+++ Data for this exercise
-- pv_equiv track=rewrite | github.com/foolishzhao/leetcode | python3/0700/_0777_Swap_Adjacent_in_LR_String/main.py | canTransform
-- ===== SOURCE A (Python) =====
-- def canTransform(start: str, end: str) -> bool:
--     A = [(s, i) for i, s in enumerate(start) if s in ('L', 'R')]
--     B = [(e, i) for i, e in enumerate(end) if e in ('L', 'R')]
--
--     if len(A) != len(B):
--         return False
--
--     for (s, i), (e, j) in zip(A, B):
--         if s != e:
--             return False
--         if s == 'L':
--             if i < j:
--                 return False
--         if s == 'R':
--             if i > j:
--                 return False
--     return True
-- ===== SOURCE B (Python) =====
-- def canTransform(start: str, end: str) -> bool:
--     if [c for c in start if c == 'L' or c == 'R'] != [c for c in end if c == 'L' or c == 'R']:
--         return False
--     ls = le = rs = re = 0
--     for k in range(max(len(start), len(end))):
--         if k < len(start):
--             if start[k] == 'L':
--                 ls += 1
--             elif start[k] == 'R':
--                 rs += 1
--         if k < len(end):
--             if end[k] == 'L':
--                 le += 1
--             elif end[k] == 'R':
--                 re += 1
--         if ls > le or rs < re:
--             return False
--     return True
-- ===== Notes on version B (the rewrite author's own statement) =====
-- stated objective: alternative
-- what changed: Replaced A's paired (char,index) lists with per-pair index comparisons by the invariant-based counting algorithm: compare the L/R character subsequences, then one lockstep pass maintaining four running L/R counters and checking the prefix invariants ls<=le and rs>=re, with no index values or matched-pair comparisons at all.
import Mathlib
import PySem

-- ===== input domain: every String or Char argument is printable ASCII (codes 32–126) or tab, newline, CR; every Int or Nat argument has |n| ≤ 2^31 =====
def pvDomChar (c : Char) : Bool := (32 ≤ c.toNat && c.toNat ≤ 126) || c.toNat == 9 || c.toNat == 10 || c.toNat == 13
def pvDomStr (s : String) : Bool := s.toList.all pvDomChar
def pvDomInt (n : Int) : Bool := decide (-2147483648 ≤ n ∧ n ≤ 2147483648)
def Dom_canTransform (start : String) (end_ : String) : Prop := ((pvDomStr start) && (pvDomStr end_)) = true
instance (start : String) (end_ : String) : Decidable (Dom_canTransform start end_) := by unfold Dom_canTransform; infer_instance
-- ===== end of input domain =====

-- B replaces A's matched (char,index) pair lists and per-pair index comparisons by the
-- invariant-based counting algorithm: equal L/R subsequences + four running prefix counters.

-- ===== PORT A =====
-- the zip-loop of A, step for step
def pvCheck : List ((Char × Int) × (Char × Int)) → Bool
  | [] => true
  | ((s, i), (e, j)) :: rest =>
    if s ≠ e then false
    else if s = 'L' ∧ i < j then false
    else if s = 'R' ∧ i > j then false
    else pvCheck rest

def canTransform (start : String) (end_ : String) : Bool :=
  let A := ((PySem.List.enumerate start.toList 0).filter
              (fun p => p.2 == 'L' || p.2 == 'R')).map (fun p => (p.2, p.1))
  let B := ((PySem.List.enumerate end_.toList 0).filter
              (fun p => p.2 == 'L' || p.2 == 'R')).map (fun p => (p.2, p.1))
  if A.length ≠ B.length then false
  else pvCheck (A.zip B)

-- ===== PORT B =====
-- the "if …[k]=='L': …+=1 elif …[k]=='R': …+=1" counter update of Source B
def pvBump (c : Char) (l r : Int) : Int × Int :=
  if c = 'L' then (l + 1, r) else if c = 'R' then (l, r + 1) else (l, r)

-- the "for k in range(max(len(start), len(end)))" loop of Source B over the four counters:
-- the k-th characters are the heads of the remaining suffixes; a side past its length
-- (k ≥ len) is the exhausted, empty suffix
def pvLoop : List Char → List Char → Int → Int → Int → Int → Bool
  | [], [], _, _, _, _ => true
  | a :: s, [], ls, le, rs, re =>
    let p := pvBump a ls rs
    if p.1 > le ∨ p.2 < re then false else pvLoop s [] p.1 le p.2 re
  | [], b :: e, ls, le, rs, re =>
    let q := pvBump b le re
    if ls > q.1 ∨ rs < q.2 then false else pvLoop [] e ls q.1 rs q.2
  | a :: s, b :: e, ls, le, rs, re =>
    let p := pvBump a ls rs
    let q := pvBump b le re
    if p.1 > q.1 ∨ p.2 < q.2 then false else pvLoop s e p.1 q.1 p.2 q.2

-- the list comprehension [c for c in … if c == 'L' or c == 'R']
def pvFiltChars (l : List Char) : List Char := l.filter (fun c => c = 'L' ∨ c = 'R')

def canTransform_alt (start : String) (end_ : String) : Bool :=
  if pvFiltChars start.toList ≠ pvFiltChars end_.toList then false
  else pvLoop start.toList end_.toList 0 0 0 0

-- ===== PRECONDITION & SPEC =====
def Spec_canTransform (start : String) (end_ : String) (out : Bool) : Prop := out = canTransform_alt start end_
instance (start : String) (end_ : String) (out : Bool) : Decidable (Spec_canTransform start end_ out) := by unfold Spec_canTransform; infer_instance

-- ===== CLAIM (what is proved, stated in full; the proofs are below) =====
def Claim_equal_canTransform : Prop := ∀ (start : String) (end_ : String), Dom_canTransform start end_ → Spec_canTransform start end_ (canTransform start end_)

-- ===== LEMMAS AND PROOFS =====

-- the filtered (char, index) list A builds
def filtIdx : List Char → Int → List (Char × Int)
  | [], _ => []
  | c :: rest, i => if c = 'L' ∨ c = 'R' then (c, i) :: filtIdx rest (i + 1) else filtIdx rest (i + 1)

-- positions of character c, starting at offset i0
def idxs (c : Char) : List Char → Int → List Int
  | [], _ => []
  | a :: rest, i => if a = c then i :: idxs c rest (i + 1) else idxs c rest (i + 1)

-- number of occurrences of c, as an Int
def cntc (c : Char) (l : List Char) : Int := ((l.filter (fun a => a = c)).length : Int)

-- the prefix-counter condition Source B's loop checks after step k-1 (prefixes of length k)
def pvCond (s e : List Char) (ls le rs re : Int) (k : Nat) : Prop :=
  ls + cntc 'L' (s.take k) ≤ le + cntc 'L' (e.take k) ∧
  re + cntc 'R' (e.take k) ≤ rs + cntc 'R' (s.take k)

theorem filtIdx_eq_A_list : ∀ (l : List Char) (s : Int),
    ((PySem.List.enumerate l s).filter (fun p => p.2 == 'L' || p.2 == 'R')).map
      (fun p => (p.2, p.1)) = filtIdx l s
  | [], s => by simp [PySem.List.enumerate_nil, filtIdx]
  | c :: rest, s => by
    simp only [PySem.List.enumerate_cons, List.filter_cons, filtIdx]
    by_cases h : c = 'L' ∨ c = 'R'
    · have hb : ((s, c).2 == 'L' || (s, c).2 == 'R') = true := by
        rcases h with h | h <;> simp [h]
      simp [hb, filtIdx_eq_A_list rest (s + 1), h]
    · have h' : c ≠ 'L' ∧ c ≠ 'R' := by
        constructor <;> intro hc <;> exact h (by simp [hc])
      have hb : ((s, c).2 == 'L' || (s, c).2 == 'R') = false := by
        simp [h'.1, h'.2]
      simp [hb, filtIdx_eq_A_list rest (s + 1), h]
++++++
What you have to do
Work out how many lines in the records hold the word "cntc", and answer with that number alone.

Final answer
3